GUESTWORDS: One Last Tour

GUESTWORDS: One Last Tour

By J. Bryan McGeever

   My parents’ house was almost empty. The movers placed some things in storage. The rest, items my parents could live without, were being sold today piece by piece. They needed extra cash to help pay for the move. It was a tag sale inside my family’s home, strangers shuffling through rooms, eyeballing furniture and bric-a-brac. Then, by the end of the day, just one more suburban tract house owned by the bank. My mother couldn’t bear it so I came to pick her up for the weekend while my father oversaw the sale before shutting the door behind him for good.
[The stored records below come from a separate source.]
-- pv_equiv track=rewrite | github.com/yaroslav711/aith_llm | eval/run_eval.py | compute_no_double_messaging
-- ===== SOURCE A (Python) =====
-- from typing import Any, Dict, List, Optional, Tuple
--
-- def compute_no_double_messaging(
--     waiting_for_reply: Dict[str, bool],
--     agent_messages: List[Dict[str, Any]],
-- ) -> int:
--     violations = 0
--     for m in agent_messages:
--         r = m.get("recipient")
--         if r in ("user_1", "user_2"):
--             if waiting_for_reply.get(r, False):
--                 violations += 1
--             waiting_for_reply[r] = True
--     return violations
-- ===== SOURCE B (Python) =====
-- def compute_no_double_messaging(waiting_for_reply, agent_messages):
--     violations = 0
--     for r in ("user_1", "user_2"):
--         c = sum(1 for m in agent_messages if m.get("recipient") == r)
--         if c:
--             violations += c if waiting_for_reply.get(r, False) else c - 1
--             waiting_for_reply[r] = True
--     return violations
-- ===== Notes on version B (the rewrite author's own statement) =====
-- stated objective: alternative
-- what changed: B replaces A's per-message stateful was-waiting branch by a grouping pass: for each relevant recipient it tallies its messages once and adds the closed form (c if initially waiting else c-1), reading each initial flag only once.
import Mathlib
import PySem

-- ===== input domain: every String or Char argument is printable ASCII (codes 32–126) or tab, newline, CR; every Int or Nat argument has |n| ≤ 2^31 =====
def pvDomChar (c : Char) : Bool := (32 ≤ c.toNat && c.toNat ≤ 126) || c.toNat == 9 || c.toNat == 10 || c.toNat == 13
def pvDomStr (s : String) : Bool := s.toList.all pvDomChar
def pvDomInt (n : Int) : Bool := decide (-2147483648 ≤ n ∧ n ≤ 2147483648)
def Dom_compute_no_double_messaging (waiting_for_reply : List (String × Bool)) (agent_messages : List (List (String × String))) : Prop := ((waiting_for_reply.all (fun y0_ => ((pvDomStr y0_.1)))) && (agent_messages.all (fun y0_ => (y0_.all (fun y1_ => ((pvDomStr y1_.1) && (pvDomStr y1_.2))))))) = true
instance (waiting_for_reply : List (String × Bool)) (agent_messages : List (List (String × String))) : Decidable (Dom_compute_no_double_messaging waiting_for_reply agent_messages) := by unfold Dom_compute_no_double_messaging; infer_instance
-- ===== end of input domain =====

-- ===== PORT A =====
-- Header: B groups by recipient and uses closed-form arithmetic; same return value. Both Pythons
-- mutate waiting_for_reply (A/B set the same keys to True; only key insertion order may differ);
-- the equivalence proved here is about the RETURN value only.
def compute_no_double_messaging (waiting_for_reply : List (String × Bool)) (agent_messages : List (List (String × String))) : Int :=
  (agent_messages.foldl
    (fun (st : PySem.Dict String Bool × Int) m =>
      match (PySem.Dict.mk m).get? "recipient" with
      | some r =>
        if r = "user_1" ∨ r = "user_2" then
          (st.1.insert r true, st.2 + (if st.1.getD r false then 1 else 0))
        else st
      | none => st)
    (PySem.Dict.mk waiting_for_reply, 0)).2

-- ===== PORT B =====
def compute_no_double_messaging_alt (waiting_for_reply : List (String × Bool)) (agent_messages : List (List (String × String))) : Int :=
  (["user_1", "user_2"].foldl
    (fun (violations : Int) r =>
      let c := (agent_messages.filter (fun m => (PySem.Dict.mk m).get? "recipient" == some r)).length
      if c ≠ 0 then
        violations + (if (PySem.Dict.mk waiting_for_reply).getD r false then (c : Int) else (c : Int) - 1)
      else violations)
    0)

-- ===== PRECONDITION & SPEC =====
def Spec_compute_no_double_messaging (waiting_for_reply : List (String × Bool)) (agent_messages : List (List (String × String))) (out : Int) : Prop := out = compute_no_double_messaging_alt waiting_for_reply agent_messages
instance (waiting_for_reply : List (String × Bool)) (agent_messages : List (List (String × String))) (out : Int) : Decidable (Spec_compute_no_double_messaging waiting_for_reply agent_messages out) := by unfold Spec_compute_no_double_messaging; infer_instance

-- ===== CLAIM (what is proved, stated in full; the proofs are below) =====
def Claim_equal_compute_no_double_messaging : Prop := ∀ (waiting_for_reply : List (String × Bool)) (agent_messages : List (List (String × String))), Dom_compute_no_double_messaging waiting_for_reply agent_messages → Spec_compute_no_double_messaging waiting_for_reply agent_messages (compute_no_double_messaging waiting_for_reply agent_messages)

-- ===== LEMMAS AND PROOFS =====

def pvG (b : Bool) (c : Nat) : Int := if c = 0 then 0 else if b then (c : Int) else (c : Int) - 1

def pvCnt (r : String) (ams : List (List (String × String))) : Nat :=
  (ams.filter (fun m => (PySem.Dict.mk m).get? "recipient" == some r)).length

lemma pvG_true (c : Nat) : pvG true c = (c : Int) := by
  unfold pvG; split <;> simp_all

lemma pvLoopA (ams : List (List (String × String))) (d : PySem.Dict String Bool) (v : Int) :
    (ams.foldl
      (fun (st : PySem.Dict String Bool × Int) m =>
        match (PySem.Dict.mk m).get? "recipient" with
        | some r =>
          if r = "user_1" ∨ r = "user_2" then
            (st.1.insert r true, st.2 + (if st.1.getD r false then 1 else 0))
          else st
        | none => st)
      (d, v)).2
    = v + pvG (d.getD "user_1" false) (pvCnt "user_1" ams)
        + pvG (d.getD "user_2" false) (pvCnt "user_2" ams) := by
  induction ams generalizing d v with
  | nil => simp [pvG, pvCnt]
  | cons m rest ih =>
    simp only [List.foldl_cons]
    cases hr : (PySem.Dict.mk m).get? "recipient" with
    | none =>
      rw [ih]
      have h1 : pvCnt "user_1" (m :: rest) = pvCnt "user_1" rest := by
        simp [pvCnt, hr]
      have h2 : pvCnt "user_2" (m :: rest) = pvCnt "user_2" rest := by
        simp [pvCnt, hr]
      rw [h1, h2]
    | some r =>
      simp only [hr]
      by_cases hmem : r = "user_1" ∨ r = "user_2"
      · rw [if_pos hmem]
        rw [ih]
        rcases hmem with h | h
        · subst h
          have h1 : pvCnt "user_1" (m :: rest) = pvCnt "user_1" rest + 1 := by
            simp [pvCnt, hr]
          have h2 : pvCnt "user_2" (m :: rest) = pvCnt "user_2" rest := by
            simp [pvCnt, hr]
          rw [h1, h2,
            PySem.Dict.getD_insert_self,
            PySem.Dict.getD_insert, if_neg (by decide : ¬ ("user_2" : String) = "user_1"),
            pvG_true]
          cases hb : d.getD "user_1" false <;>
            simp [pvG, hb] <;> omega
        · subst h
          have h1 : pvCnt "user_1" (m :: rest) = pvCnt "user_1" rest := by
            simp [pvCnt, hr]
          have h2 : pvCnt "user_2" (m :: rest) = pvCnt "user_2" rest + 1 := by
            simp [pvCnt, hr]
          rw [h1, h2,
            PySem.Dict.getD_insert_self,
            PySem.Dict.getD_insert, if_neg (by decide : ¬ ("user_1" : String) = "user_2"),
            pvG_true]
          cases hb : d.getD "user_2" false <;>
            simp [pvG, hb] <;> omega
      · rw [if_neg hmem]
        rw [ih]
        rw [not_or] at hmem
        have h1 : pvCnt "user_1" (m :: rest) = pvCnt "user_1" rest := by
          simp [pvCnt, hr, hmem.1]
        have h2 : pvCnt "user_2" (m :: rest) = pvCnt "user_2" rest := by
          simp [pvCnt, hr, hmem.2]
        rw [h1, h2]

lemma pvAltEq (w : List (String × Bool)) (ams : List (List (String × String))) :
    compute_no_double_messaging_alt w ams
    = pvG ((PySem.Dict.mk w).getD "user_1" false) (pvCnt "user_1" ams)
      + pvG ((PySem.Dict.mk w).getD "user_2" false) (pvCnt "user_2" ams) := by
  unfold compute_no_double_messaging_alt
  simp only [List.foldl_cons, List.foldl_nil, pvG, pvCnt]
  cases h1 : (ams.filter (fun m => (PySem.Dict.mk m).get? "recipient" == some "user_1")).length <;>
  cases h2 : (ams.filter (fun m => (PySem.Dict.mk m).get? "recipient" == some "user_2")).length <;>
  cases (PySem.Dict.mk w).getD "user_1" false <;>
  cases (PySem.Dict.mk w).getD "user_2" false <;>
  simp <;> omega

-- ===== VERDICT (by name: the statement is the Claim_ definition above) =====
theorem compute_no_double_messaging_spec : Claim_equal_compute_no_double_messaging := by
  intro w ams _
  unfold Spec_compute_no_double_messaging
  rw [pvAltEq]
  unfold compute_no_double_messaging
  rw [pvLoopA]
  omega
    I parked on the street in front of the mailbox and waited. I wanted no part of this surreal event either. Were I to wander inside a houseful of strangers looking for bargains my gut instinct would be to start tossing bodies like a crazed bouncer. I did not have the financial means to bail my parents out of this mess. I gripped the steering wheel tightly and just stared out the window.

    To see my mother’s face was to view my own 19 years later, the cut of her jaw, the bridge of her nose, the same blue eyes. I was her only child and knew exactly why she was taking so long to come out. She was saying goodbye to the place, visiting rooms she’d once decorated, bidding farewell to birds and squirrels she fed each day in the backyard. Hers was a wildly beautiful creativity that eventually unhinged itself through drugs and depression. I was hoping for a quick getaway when I first arrived, but instead I waited. There was always time for one last tour.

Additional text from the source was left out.